Pelican National Bank, headquartered in Naples, Fla., is a full-service
community bank serving the consumer and commercial sectors from branch offices
in Fort Myers, San Carlos, and Bonita Springs, Florida.
Pelican Financial, Inc. completed its previously announced spin-off of Washtenaw
Mortgage Company into a separate, publicly held corporation, The Washtenaw
Group, Inc., trading under the symbol TWH. The spin-off was effective at the
close of business December 31, 2003. PFI shareholders received one share of TWH
for each share of PFI held.
Fourth-quarter results
Fourth-quarter results from continuing operations were marred by margin
compression from the low interest-rate environment and higher expenses from
marketing and branch-expansion activities. The net loss for the quarter was
$663,138, or $0.15 per diluted share, compared with the year earlier net income
of $411,339, or $0.09 per diluted share. A major factor was higher noninterest
expense, which rose 63% to $2,107,310, chiefly reflecting higher personnel count
and related costs, marketing, and branch expansion activities.
Full-year results
The Company recorded a loss from continuing operations of $918,165, or $0.21 per
share, for 2003, compared with income from continuing operations of $1,522,232
or $0.34 per share, for 2002. The 2003 results reflect lower gain on sales of
loans and mortgage servicing rights and higher noninterest expense.

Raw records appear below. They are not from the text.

-- pv_equiv track=rewrite | github.com/zhangzihaoDT/MyObsidianNotes | .skill/doc-folder-tagger/scripts/organize_and_tag.py | render_yaml_frontmatter
-- ===== SOURCE A (Python) =====
-- from typing import Dict, List, Optional, Tuple
--
-- def render_yaml_frontmatter(d: Dict[str, str]) -> str:
--     keys = list(d.keys())
--     # 固定顺序：category/created_at/updated_at 优先
--     order = ["category", "created_at", "updated_at"]
--     rest = [k for k in keys if k not in order]
--     out_keys = [k for k in order if k in d] + sorted(rest)
--     lines = ["---"]
--     for k in out_keys:
--         lines.append(f"{k}: {d[k]}")
--     lines.append("---\n")
--     return "\n".join(lines)
-- ===== SOURCE B (Python) =====
-- def render_yaml_frontmatter(d):
--     order = ["category", "created_at", "updated_at"]
--
--     def rank(k):
--         return (order.index(k), "") if k in order else (len(order), k)
--
--     body = "".join(f"{k}: {d[k]}\n" for k in sorted(d, key=rank))
--     return "---\n" + body + "---\n"
-- ===== Notes on version B (the rewrite author's own statement) =====
-- stated objective: alternative
-- what changed: Replaces A's partition-then-concatenate key ordering (filter priority keys, then sorted(rest)) with a single sorted() over the keys under a composite (rank, key) sort key, and assembles the output by joining per-key lines that carry their own newline instead of '\n'.join over a lines list.
import Mathlib
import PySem

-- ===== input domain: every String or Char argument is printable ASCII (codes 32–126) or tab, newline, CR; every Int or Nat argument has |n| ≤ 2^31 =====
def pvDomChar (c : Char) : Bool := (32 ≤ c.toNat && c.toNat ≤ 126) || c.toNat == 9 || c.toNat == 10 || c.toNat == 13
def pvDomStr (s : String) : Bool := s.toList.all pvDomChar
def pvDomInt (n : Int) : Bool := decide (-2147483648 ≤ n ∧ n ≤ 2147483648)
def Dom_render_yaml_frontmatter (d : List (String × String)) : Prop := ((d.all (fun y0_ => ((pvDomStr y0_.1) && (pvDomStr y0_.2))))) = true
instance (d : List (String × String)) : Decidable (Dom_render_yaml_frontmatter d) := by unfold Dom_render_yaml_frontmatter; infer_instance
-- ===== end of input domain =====

-- B replaces A's partition-then-concatenate key ordering with a single composite-key sort
-- and assembles the output from newline-terminated lines (objective: alternative).

-- ===== PORT A =====
-- A: keys = list(d.keys()); rest = keys not in order; out_keys = priority-filtered ++ sorted(rest);
--    lines built by a loop appending "k: v"; "\n".join(lines ++ ["---\n"]).
def render_yaml_frontmatter (d : List (String × String)) : String :=
  let D := PySem.Dict.ofList d
  let keys := D.keys
  let order : List String := ["category", "created_at", "updated_at"]
  let rest := keys.filter (fun k => !(order.contains k))
  let out_keys := (order.filter (fun k => D.contains k)) ++ PySem.List.sorted rest (fun x => x) false
  let lines := out_keys.foldl (fun acc k => acc ++ [k ++ ": " ++ D.getD k ""]) ["---"]
  PySem.Str.join "\n" (lines ++ ["---\n"])

-- ===== PORT B =====
-- B: one sort of the keys under the composite key (rank, tie) — rank = order.index(k) for the
--    three priority keys (tie ""), rank = len(order) with tie = k otherwise — then join lines
--    that each carry their own newline, between "---\n" fences.
def render_yaml_frontmatter_alt (d : List (String × String)) : String :=
  let D := PySem.Dict.ofList d
  let order : List String := ["category", "created_at", "updated_at"]
  let sortedKeys := PySem.List.sorted2 D.keys
    (fun k => if order.contains k then (((PySem.List.index? order k).getD 0 : Nat) : Int) else (3 : Int))
    (fun k => if order.contains k then "" else k) false
  let body := PySem.Str.join "" (sortedKeys.map (fun k => k ++ ": " ++ D.getD k "" ++ "\n"))
  "---\n" ++ body ++ "---\n"

-- ===== PRECONDITION & SPEC =====
def Spec_render_yaml_frontmatter (d : List (String × String)) (out : String) : Prop := out = render_yaml_frontmatter_alt d
instance (d : List (String × String)) (out : String) : Decidable (Spec_render_yaml_frontmatter d out) := by unfold Spec_render_yaml_frontmatter; infer_instance

-- ===== CLAIM (what is proved, stated in full; the proofs are below) =====
def Claim_equal_render_yaml_frontmatter : Prop := ∀ (d : List (String × String)), Dom_render_yaml_frontmatter d → Spec_render_yaml_frontmatter d (render_yaml_frontmatter d)

-- ===== LEMMAS AND PROOFS =====

-- proof-side names for B's priority list and composite sort key
def pvOrder : List String := ["category", "created_at", "updated_at"]
def pvK1 (k : String) : Int := if pvOrder.contains k then (((PySem.List.index? pvOrder k).getD 0 : Nat) : Int) else 3
def pvK2 (k : String) : String := if pvOrder.contains k then "" else k
def pvK (k : String) : Lex (Int × String) := toLex (pvK1 k, pvK2 k)

theorem pvK_lt_of_order_mem (a b : String) (ha : a ∈ pvOrder) (hb : b ∉ pvOrder) : pvK a < pvK b := by
  have h1 : pvK1 a < 3 := by fin_cases ha <;> decide
  have h2 : pvK1 b = 3 := by simp [pvK1, hb]
  have : pvK1 a < pvK1 b := by omega
  exact Prod.Lex.lt_iff.mpr (Or.inl this)

theorem pvK_lt_of_not_order (a b : String) (ha : a ∉ pvOrder) (hb : b ∉ pvOrder) (h : a < b) : pvK a < pvK b := by
  apply Prod.Lex.lt_iff.mpr
  simp only [pvK, ofLex_toLex]
  right
  refine ⟨by simp [pvK1, ha, hb], ?_⟩
  simpa [pvK2, ha, hb] using h

theorem order_pairwise : pvOrder.Pairwise (fun a b => pvK a < pvK b) := by
  have h01 : pvK "category" < pvK "created_at" := Prod.Lex.lt_iff.mpr (Or.inl (by decide))
  have h02 : pvK "category" < pvK "updated_at" := Prod.Lex.lt_iff.mpr (Or.inl (by decide))
  have h12 : pvK "created_at" < pvK "updated_at" := Prod.Lex.lt_iff.mpr (Or.inl (by decide))
  simp [pvOrder, List.pairwise_cons, h01, h02, h12]

-- sorted2 with two keys is sorted with the lexicographic pair key
theorem sorted2_eq_sorted_lex {α κ₁ κ₂ : Type} [LinearOrder κ₁] [LinearOrder κ₂]
    (xs : List α) (k1 : α → κ₁) (k2 : α → κ₂) :
    PySem.List.sorted2 xs k1 k2 false
      = PySem.List.sorted xs (fun x => toLex (k1 x, k2 x)) false := by
  unfold PySem.List.sorted2 PySem.List.sorted
  simp only [Bool.false_eq_true, if_false]
  congr 1
  funext acc x
  congr 1
  funext a b
  simp only [Prod.Lex.lt_iff, ofLex_toLex]
  rcases lt_trichotomy (k1 a) (k1 b) with h | h | h
  · simp [h, not_lt.mpr (le_of_lt h)]
  · simp [h]
  · simp [not_lt.mpr (le_of_lt h), ne_of_gt h, h]

-- B's single composite-key sort of a duplicate-free key list equals A's partitioned key order
theorem keys_order (keys : List String) (hnd : keys.Nodup) (p : String → Bool)
    (hp : ∀ k, p k = true ↔ k ∈ keys) :
    PySem.List.sorted2 keys pvK1 pvK2 false
      = pvOrder.filter p
        ++ PySem.List.sorted (keys.filter (fun k => !(pvOrder.contains k))) (fun x => x) false := by
  have hrestnd : (keys.filter (fun k => !(pvOrder.contains k))).Nodup := hnd.filter _
  have hsp := PySem.List.sorted_perm (keys.filter (fun k => !(pvOrder.contains k))) (fun x => x) false
  have h1 : (pvOrder.filter p).Perm (keys.filter (fun k => pvOrder.contains k)) := by
    rw [List.perm_ext_iff_of_nodup ((by decide : pvOrder.Nodup).filter _) (hnd.filter _)]
    intro a
    simp only [List.mem_filter, hp, List.contains_iff_mem]
    constructor
    · rintro ⟨h₁, h₂⟩; exact ⟨h₂, by simpa using h₁⟩
    · rintro ⟨h₁, h₂⟩; exact ⟨by simpa using h₂, h₁⟩
  have hperm : (pvOrder.filter p
      ++ PySem.List.sorted (keys.filter (fun k => !(pvOrder.contains k))) (fun x => x) false).Perm keys :=
    ((h1.append hsp).trans (List.filter_append_perm _ keys))
  have hmemrest : ∀ b ∈ PySem.List.sorted (keys.filter (fun k => !(pvOrder.contains k))) (fun x => x) false,
      b ∉ pvOrder := by
    intro b hb
    have := hsp.mem_iff.mp hb
    simp only [List.mem_filter, Bool.not_eq_eq_eq_not, Bool.not_true] at this
    simpa using this.2
  have hpair : (pvOrder.filter p
      ++ PySem.List.sorted (keys.filter (fun k => !(pvOrder.contains k))) (fun x => x) false).Pairwise
      (fun a b => pvK a < pvK b) := by
    rw [List.pairwise_append]
    refine ⟨order_pairwise.sublist List.filter_sublist, ?_, ?_⟩
    · have hle := PySem.List.sorted_pairwise (keys.filter (fun k => !(pvOrder.contains k))) (fun x => x)
      have hne : (PySem.List.sorted (keys.filter (fun k => !(pvOrder.contains k))) (fun x => x) false).Nodup :=
        hsp.nodup_iff.mpr hrestnd
      have hlt := hle.and hne
      refine hlt.imp_of_mem ?_
      intro a b hma hmb hab
      exact pvK_lt_of_not_order a b (hmemrest a hma) (hmemrest b hmb) (lt_of_le_of_ne hab.1 hab.2)
    · intro a ha b hb
      exact pvK_lt_of_order_mem a b (List.mem_filter.mp ha).1 (hmemrest b hb)
  rw [sorted2_eq_sorted_lex keys pvK1 pvK2]
  exact PySem.List.sorted_eq_of_perm_of_pairwise_lt _ _ _ hperm hpair

-- join "" distributes over a leading element
theorem chars_join_empty_cons (c : List Char) (cs : List (List Char)) :
    PySem.Chars.join [] (c :: cs) = c ++ PySem.Chars.join [] cs := by
  cases cs with
  | nil => simp [PySem.Chars.join, List.intercalate]
  | cons q rest => rw [PySem.Chars.join_cons_cons]; simp

theorem chars_join_nl (F : List Char) (a : List Char) (ls : List (List Char)) :
    PySem.Chars.join ['\n'] (a :: (ls ++ [F]))
      = a ++ ['\n'] ++ PySem.Chars.join [] (ls.map (· ++ ['\n'])) ++ F := by
  induction ls generalizing a with
  | nil =>
    rw [List.nil_append, PySem.Chars.join_cons_cons]
    simp [PySem.Chars.join, List.intercalate]
  | cons b t ih =>
    rw [List.cons_append, PySem.Chars.join_cons_cons, ih b]
    rw [List.map_cons, chars_join_empty_cons]
    simp

-- "\n".join over "---" :: lines :: "---\n" equals concatenating newline-terminated lines between fences
theorem join_newline_lines (ls : List String) :
    PySem.Str.join "\n" ("---" :: (ls ++ ["---\n"]))
      = "---\n" ++ PySem.Str.join "" (ls.map (fun s => s ++ "\n")) ++ "---\n" := by
  apply String.toList_inj.mp
  simp only [PySem.Str.toList_join, String.toList_append, List.map_append, List.map_cons,
    List.map_nil, List.map_map]
  have hsep : String.toList "\n" = ['\n'] := rfl
  have h1 : String.toList "---" = ['-','-','-'] := rfl
  have h2 : String.toList "---\n" = ['-','-','-','\n'] := rfl
  have h3 : String.toList "" = ([] : List Char) := rfl
  rw [hsep, h1, h2, h3, chars_join_nl]
  have : (List.map (String.toList ∘ fun s => s ++ "\n") ls) = (ls.map String.toList).map (· ++ ['\n']) := by
    simp only [List.map_map]
    apply List.map_congr_left
    intro x _
    simp [Function.comp, String.toList_append]
  rw [this]
  simp

-- instantiation of keys_order at the dict built from the input
theorem out_keys_eq (d : List (String × String)) :
    PySem.List.sorted2 (PySem.Dict.ofList d).keys
      (fun k => if (["category", "created_at", "updated_at"] : List String).contains k
                then (((PySem.List.index? ["category", "created_at", "updated_at"] k).getD 0 : Nat) : Int) else (3 : Int))
      (fun k => if (["category", "created_at", "updated_at"] : List String).contains k then "" else k) false
    = ((["category", "created_at", "updated_at"] : List String).filter
         (fun k => (PySem.Dict.ofList d).contains k))
      ++ PySem.List.sorted ((PySem.Dict.ofList d).keys.filter
         (fun k => !((["category", "created_at", "updated_at"] : List String).contains k))) (fun x => x) false :=
  keys_order (PySem.Dict.ofList d).keys (PySem.Dict.nodup_keys_ofList d)
    (fun k => (PySem.Dict.ofList d).contains k)
    (fun k => PySem.Dict.contains_iff_mem_keys (PySem.Dict.ofList d) k)

-- ===== VERDICT (by name: the statement is the Claim_ definition above) =====
theorem render_yaml_frontmatter_spec : Claim_equal_render_yaml_frontmatter := by
  intro d _
  unfold Spec_render_yaml_frontmatter render_yaml_frontmatter render_yaml_frontmatter_alt
  dsimp only
  rw [out_keys_eq d, PySem.List.foldl_append_singleton_eq_map]
  rw [show (["---"] : List String) ++ _ = "---" :: _ from List.singleton_append, List.cons_append]
  rw [join_newline_lines, List.map_map]
  simp only [Function.comp_def]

Aided by accounting adjustments, the bank-holding company recorded net income
for 2003 inclusive of discontinued operations. Net income rose 127% to
$8,520,071, or $1.91 per diluted share, from net income of $3,742,104, or $0.84
per diluted share, for 2002. The results were aided appreciably from the
operations of Washtenaw Mortgage Company, which contributed income of
$9,438,236, equivalent to $2.12 per diluted share, from the discontinued
mortgage subsidiary.
With a new president at the helm, the Bank focused on strengthening its balance
sheet, increasing core deposits and preparing for growth. The Bank launched a
very successful money-market promotion to increase core deposits. This resulted
in increases in core deposits of $60 million, or 97%. The Bank also reduced
delinquent and nonperforming loans by 63% to one-half of one percent of loans.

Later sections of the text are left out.